1st President of the Democratic Party
- In office September−November 1953 – 6 June 1954
- Preceded by: J. A. Garnsey
- Succeeded by: Party dissolved
- In office 22 March 1953 – 8 August 1953
- Preceded by: Office established
- Succeeded by: J. A. Garnsey

Member of the New South Wales Legislative Assembly for Lane Cove
- In office 27 May 1944 – 3 May 1947

Personal details
- Born: 4 April 1898 near Brent Knoll England
- Died: 3 April 1966 (aged 67) Wollstonecraft, New South Wales
- Party: Democratic (from 1953)
- Other political affiliations: Labor (until 1953)

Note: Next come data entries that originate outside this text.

-- pv_equiv track=rewrite | github.com/yumozi/breakout_assembly | img_to_mips.py | generate_low_res_img_code
-- ===== SOURCE A (Python) =====
-- def generate_low_res_img_code(vec):
--     """
--     Display a 32 x 16 image
--     """
--
--     code = "ANIMATION:\n"
--
--     code += "\taddi $sp, $sp, -4\n"
--     code += "\tsw $ra, 0($sp)\n"
--
--     x = 0
--     y = 0
--
--     for pixel in vec:
--
--         converted_x = str(x * 4)
--         converted_y = str(y * 4)
--
--         # load x to $a0
--         code += "\tli $a0, " + converted_x + "\n"
--
--         # load y to $a1
--         code += "\tli $a1, " + converted_y + "\n"
--
--         # list color to hex color
--         r = hex(pixel[0]).lstrip("0x")
--         g = hex(pixel[1]).lstrip("0x")
--         b = hex(pixel[2]).lstrip("0x")
--         color = "0x" + r + g + b
--
--         # load color into $a2
--         code += "\tli $a2, " + color + "\n"
--
--         # call draw square
--         code += "\tjal DRAW_SQUARE\n"
--
--         x += 1
--
--         # Every 32 pixels
--         if x == 32:
--             # to next address
--             x = 0
--             y += 1
--
--     code += "\tlw $ra, 0($sp)\n"
--     code += "\taddi $sp, $sp, 4\n"
--     code += "\tjr $ra"
--     return code
-- ===== SOURCE B (Python) =====
-- def generate_low_res_img_code(vec):
--     """
--     Display a 32 x 16 image
--     """
--     lines = ["ANIMATION:", "\taddi $sp, $sp, -4", "\tsw $ra, 0($sp)"]
--     lines += _pixel_lines(vec, 0)
--     lines += ["\tlw $ra, 0($sp)", "\taddi $sp, $sp, 4", "\tjr $ra"]
--     return "\n".join(lines)
--
--
-- def _pixel_lines(vec, y):
--     """Lines for one row of up to 32 pixels, then recurse on the remaining rows."""
--     if not vec:
--         return []
--     row, rest = vec[:32], vec[32:]
--     out = []
--     for x, pixel in enumerate(row):
--         r = hex(pixel[0]).lstrip("0x")
--         g = hex(pixel[1]).lstrip("0x")
--         b = hex(pixel[2]).lstrip("0x")
--         out.append("\tli $a0, " + str(x * 4))
--         out.append("\tli $a1, " + str(y * 4))
--         out.append("\tli $a2, 0x" + r + g + b)
--         out.append("\tjal DRAW_SQUARE")
--     return out + _pixel_lines(rest, y + 1)
-- ===== Notes on version B (the rewrite author's own statement) =====
-- stated objective: alternative
-- what changed: B drops A's mutable x/y counters, wrap-around branch and growing string: it recurses over 32-pixel rows, builds a flat list of newline-free lines (header, per-pixel lines, footer) and emits the result as a single '\n'.join.
import Mathlib
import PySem

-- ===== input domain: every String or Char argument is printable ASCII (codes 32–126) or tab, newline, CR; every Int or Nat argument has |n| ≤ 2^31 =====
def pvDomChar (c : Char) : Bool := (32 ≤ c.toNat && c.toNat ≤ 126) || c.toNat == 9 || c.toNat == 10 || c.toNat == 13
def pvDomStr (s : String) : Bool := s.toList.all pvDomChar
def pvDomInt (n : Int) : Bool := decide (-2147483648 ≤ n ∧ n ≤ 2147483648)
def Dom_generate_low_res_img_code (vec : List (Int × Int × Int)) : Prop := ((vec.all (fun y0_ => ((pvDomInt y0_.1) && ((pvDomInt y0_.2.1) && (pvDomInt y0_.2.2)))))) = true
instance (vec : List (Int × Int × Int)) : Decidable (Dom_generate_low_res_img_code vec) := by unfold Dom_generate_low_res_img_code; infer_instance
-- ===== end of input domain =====

-- B replaces A's mutable x/y counters, wrap-around branch and growing string by a recursion
-- over 32-pixel rows that builds a flat list of newline-free lines and joins them with "\n"
-- (objective: alternative decomposition, same cost).

-- ===== PORT A =====
-- hand-ported primitive, exact for Python's hex(n): "0x"+lowercase hex digits, "-0x…" for n < 0
def pyHexChars (n : Int) : List Char :=
  if n < 0 then '-' :: '0' :: 'x' :: Nat.toDigits 16 n.natAbs
  else '0' :: 'x' :: Nat.toDigits 16 n.toNat

-- hand-ported, exact for Python's s.lstrip("0x"): drop leading chars that are '0' or 'x'
def lstrip0x (cs : List Char) : List Char := cs.dropWhile (fun c => c == '0' || c == 'x')

-- color = "0x" + r + g + b   with r/g/b = hex(pixel[k]).lstrip("0x")  (identical in A and B)
def colorChars (pixel : Int × Int × Int) : List Char :=
  ['0', 'x'] ++ lstrip0x (pyHexChars pixel.1) ++ lstrip0x (pyHexChars pixel.2.1)
    ++ lstrip0x (pyHexChars pixel.2.2)

-- A's for-loop over vec with mutable state (code, x, y)
def genLoopA : List (Int × Int × Int) → List Char → Int → Int → List Char
  | [], code, _, _ => code
  | pixel :: rest, code, x, y =>
    let code := code ++ "\tli $a0, ".toList ++ (PySem.Int.toChars (x * 4)) ++ ['\n']
    let code := code ++ "\tli $a1, ".toList ++ (PySem.Int.toChars (y * 4)) ++ ['\n']
    let code := code ++ "\tli $a2, ".toList ++ colorChars pixel ++ ['\n']
    let code := code ++ "\tjal DRAW_SQUARE\n".toList
    let x := x + 1
    if x == 32 then genLoopA rest code 0 (y + 1) else genLoopA rest code x y

def generate_low_res_img_code (vec : List (Int × Int × Int)) : String :=
  let code := "ANIMATION:\n".toList
  let code := code ++ "\taddi $sp, $sp, -4\n".toList
  let code := code ++ "\tsw $ra, 0($sp)\n".toList
  let code := genLoopA vec code 0 0
  let code := code ++ "\tlw $ra, 0($sp)\n".toList
  let code := code ++ "\taddi $sp, $sp, 4\n".toList
  let code := code ++ "\tjr $ra".toList
  String.ofList code

-- ===== PORT B =====
-- the four newline-free lines B appends for one pixel at column x, row y
def pixelLines4 (x y : Int) (pixel : Int × Int × Int) : List (List Char) :=
  [ "\tli $a0, ".toList ++ PySem.Int.toChars (x * 4),
    "\tli $a1, ".toList ++ PySem.Int.toChars (y * 4),
    "\tli $a2, ".toList ++ colorChars pixel,
    "\tjal DRAW_SQUARE".toList ]

-- _pixel_lines: one row of up to 32 pixels (vec[:32]/vec[32:] with nonnegative bounds = take/drop),
-- the inner 'for x, pixel in enumerate(row)' appends pixelLines4
def pixelLinesB : List (Int × Int × Int) → Int → List (List Char)
  | [], _ => []
  | p :: rest, y =>
    ((PySem.List.enumerate ((p :: rest).take 32) 0).flatMap fun xp => pixelLines4 xp.1 y xp.2)
      ++ pixelLinesB ((p :: rest).drop 32) (y + 1)
  termination_by v => v.length
  decreasing_by simp

def generate_low_res_img_code_alt (vec : List (Int × Int × Int)) : String :=
  let lines := ["ANIMATION:".toList, "\taddi $sp, $sp, -4".toList, "\tsw $ra, 0($sp)".toList]
  let lines := lines ++ pixelLinesB vec 0
  let lines := lines ++ ["\tlw $ra, 0($sp)".toList, "\taddi $sp, $sp, 4".toList, "\tjr $ra".toList]
  String.ofList (PySem.Chars.join ['\n'] lines)

-- ===== PRECONDITION & SPEC =====
def Spec_generate_low_res_img_code (vec : List (Int × Int × Int)) (out : String) : Prop := out = generate_low_res_img_code_alt vec
instance (vec : List (Int × Int × Int)) (out : String) : Decidable (Spec_generate_low_res_img_code vec out) := by unfold Spec_generate_low_res_img_code; infer_instance

-- ===== CLAIM =====
def Claim_equal_generate_low_res_img_code : Prop := ∀ (vec : List (Int × Int × Int)), Dom_generate_low_res_img_code vec → Spec_generate_low_res_img_code vec (generate_low_res_img_code vec)

-- ===== LEMMAS AND PROOFS =====

-- proof-side: A's per-pixel lines, structurally mirroring A's wrap-around recursion
def linesA : List (Int × Int × Int) → Int → Int → List (List Char)
  | [], _, _ => []
  | p :: rest, x, y =>
    pixelLines4 x y p ++ (if x + 1 == 32 then linesA rest 0 (y + 1) else linesA rest (x + 1) y)

-- proof-side: one row's lines with the enumerate counter started at x
def rowFrom (row : List (Int × Int × Int)) (x y : Int) : List (List Char) :=
  (PySem.List.enumerate row x).flatMap fun xp => pixelLines4 xp.1 y xp.2

theorem genLoopA_eq_linesA (vec : List (Int × Int × Int)) :
    ∀ (code : List Char) (x y : Int),
      genLoopA vec code x y = code ++ ((linesA vec x y).map (· ++ ['\n'])).flatten := by
  induction vec with
  | nil => intro code x y; simp [genLoopA, linesA]
  | cons p rest ih =>
    intro code x y
    rw [genLoopA, linesA]
    by_cases hx : x + 1 = 32
    · have hb : (x + 1 == (32 : Int)) = true := by simpa using hx
      rw [hb]; simp only [if_true]
      rw [ih]
      simp [pixelLines4, List.append_assoc]
    · have hb : (x + 1 == (32 : Int)) = false := by simpa using hx
      rw [hb]; simp only [if_false, Bool.false_eq_true]
      rw [ih]
      simp [pixelLines4, List.append_assoc]

theorem linesA_eq_rowFrom
    (N : Nat) (IH : ∀ w : List (Int × Int × Int), w.length < N → ∀ y, linesA w 0 y = pixelLinesB w y) :
    ∀ (vec : List (Int × Int × Int)), vec.length ≤ N → ∀ (x y : Int), 0 ≤ x → x < 32 →
      linesA vec x y
        = rowFrom (vec.take (32 - x).toNat) x y ++ pixelLinesB (vec.drop (32 - x).toNat) (y + 1) := by
  intro vec
  induction vec generalizing N with
  | nil => intro _ x y _ _
           rw [pixelLinesB.eq_def]
           simp [linesA, rowFrom, PySem.List.enumerate_nil]
  | cons p rest ih =>
    intro hlen x y h0 h1
    have hk : (32 - x).toNat = ((31 - x).toNat) + 1 := by omega
    rw [linesA, hk]
    simp only [List.take_succ_cons, List.drop_succ_cons]
    rw [rowFrom, PySem.List.enumerate_cons]
    by_cases hx : x + 1 = 32
    · have hb : (x + 1 == (32 : Int)) = true := by simpa using hx
      rw [hb]; simp only [if_true]
      have h31 : (31 - x).toNat = 0 := by omega
      rw [h31]
      simp only [List.take_zero, List.drop_zero, PySem.List.enumerate_nil]
      rw [IH rest (by simpa using hlen) (y + 1)]
      simp
    · have hb : (x + 1 == (32 : Int)) = false := by simpa using hx
      rw [hb]; simp only [if_false, Bool.false_eq_true]
      have hrest : rest.length ≤ N := by simp at hlen; omega
      rw [ih N IH hrest (x + 1) y (by omega) (by omega)]
      have h31 : (31 - x).toNat = (32 - (x + 1)).toNat := by omega
      rw [rowFrom, h31]
      simp [List.append_assoc]

theorem linesA_eq_pixelLinesB (vec : List (Int × Int × Int)) (y : Int) :
    linesA vec 0 y = pixelLinesB vec y := by
  induction hN : vec.length using Nat.strong_induction_on generalizing vec y with
  | _ N IH =>
    cases vec with
    | nil => rw [pixelLinesB.eq_def]; simp [linesA]
    | cons p rest =>
      have IH' : ∀ w : List (Int × Int × Int), w.length < N → ∀ y', linesA w 0 y' = pixelLinesB w y' := by
        intro w hw y'
        exact IH w.length (hN ▸ hw) w y' rfl
      rw [linesA_eq_rowFrom N IH' (p :: rest) (le_of_eq hN) 0 y (by omega) (by omega)]
      simp only [show ((32 : Int) - 0).toNat = 32 by omega]
      rw [show pixelLinesB (p :: rest) y
            = ((PySem.List.enumerate ((p :: rest).take 32) 0).flatMap fun xp => pixelLines4 xp.1 y xp.2)
              ++ pixelLinesB ((p :: rest).drop 32) (y + 1) from by rw [pixelLinesB.eq_def]]
      rfl

-- "\n".join(ls ++ [last]) = concat of (line ++ "\n") over ls, then last (matches A's trailing-newline shape)
theorem join_newline_eq (last : List Char) :
    ∀ (ls : List (List Char)),
      PySem.Chars.join ['\n'] (ls ++ [last]) = (ls.map (· ++ ['\n'])).flatten ++ last := by
  intro ls
  induction ls with
  | nil => simp [PySem.Chars.join_singleton]
  | cons a ls ih =>
    cases ls with
    | nil => simp [PySem.Chars.join_cons_cons, PySem.Chars.join_singleton]
    | cons b ls' =>
      rw [List.cons_append, List.cons_append, PySem.Chars.join_cons_cons, ← List.cons_append, ih]
      simp [List.append_assoc]

-- ===== VERDICT =====
theorem generate_low_res_img_code_spec : Claim_equal_generate_low_res_img_code := by
  intro vec _
  unfold Spec_generate_low_res_img_code generate_low_res_img_code generate_low_res_img_code_alt
  have hjoin := join_newline_eq "\tjr $ra".toList
    (["ANIMATION:".toList, "\taddi $sp, $sp, -4".toList, "\tsw $ra, 0($sp)".toList]
      ++ pixelLinesB vec 0 ++ ["\tlw $ra, 0($sp)".toList, "\taddi $sp, $sp, 4".toList])
  simp only [List.append_assoc, List.cons_append, List.nil_append] at hjoin ⊢
  rw [hjoin]
  rw [genLoopA_eq_linesA vec _ 0 0, linesA_eq_pixelLinesB vec 0]
  simp [List.append_assoc]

= Henry Woodward (Australian politician) =

Australian politician (1898–1966)

Henry Phipps John Woodward (4 April 1898 – 3 April 1966) was an Australian politician and a member of the New South Wales Legislative Assembly for a single term between 1944 and 1947. He was a member of the Labor Party.

==Early life==
Woodward was born in Brent Knoll in Somerset, England and was the son of a General dealer (Rag and bone man). He was educated to elementary level in England and initially worked with his father but later became a produce agent and farmer in East Brent. Woodward migrated to Australia in 1922 and was a farm produce agent and company director. He sat in parliament as a member of the Labor Party but joined the Liberal Party after leaving office.

==Political career==
Woodward entered parliament as the Labor member for Lane Cove after he won the seat at 1944 state election. This was a surprise result as Lane Cove was considered one of the most conservative seats in the assembly. The incumbent Democratic Party member Herbert FitzSimons had retired and his party's new candidate was John Cramer a future Liberal member of the Australian House of Representatives and a cabinet minister under Robert Menzies. The Liberal Democrat candidate was Norman Thomas a former United Australia Party member for the seat of Bondi. Divisions between the two conservative parties resulted in Woodward gaining a 23% leakage of Thomas' second preferences and an 800-vote (2%) victory. The unification of New South Wales' urban conservative politicians in the Liberal Party in 1945, augured the end of Woodward's parliamentary career. He was easily defeated by Liberal candidate Ken McCaw at the 1947 election. Woodward did not hold caucus, parliamentary or ministerial office.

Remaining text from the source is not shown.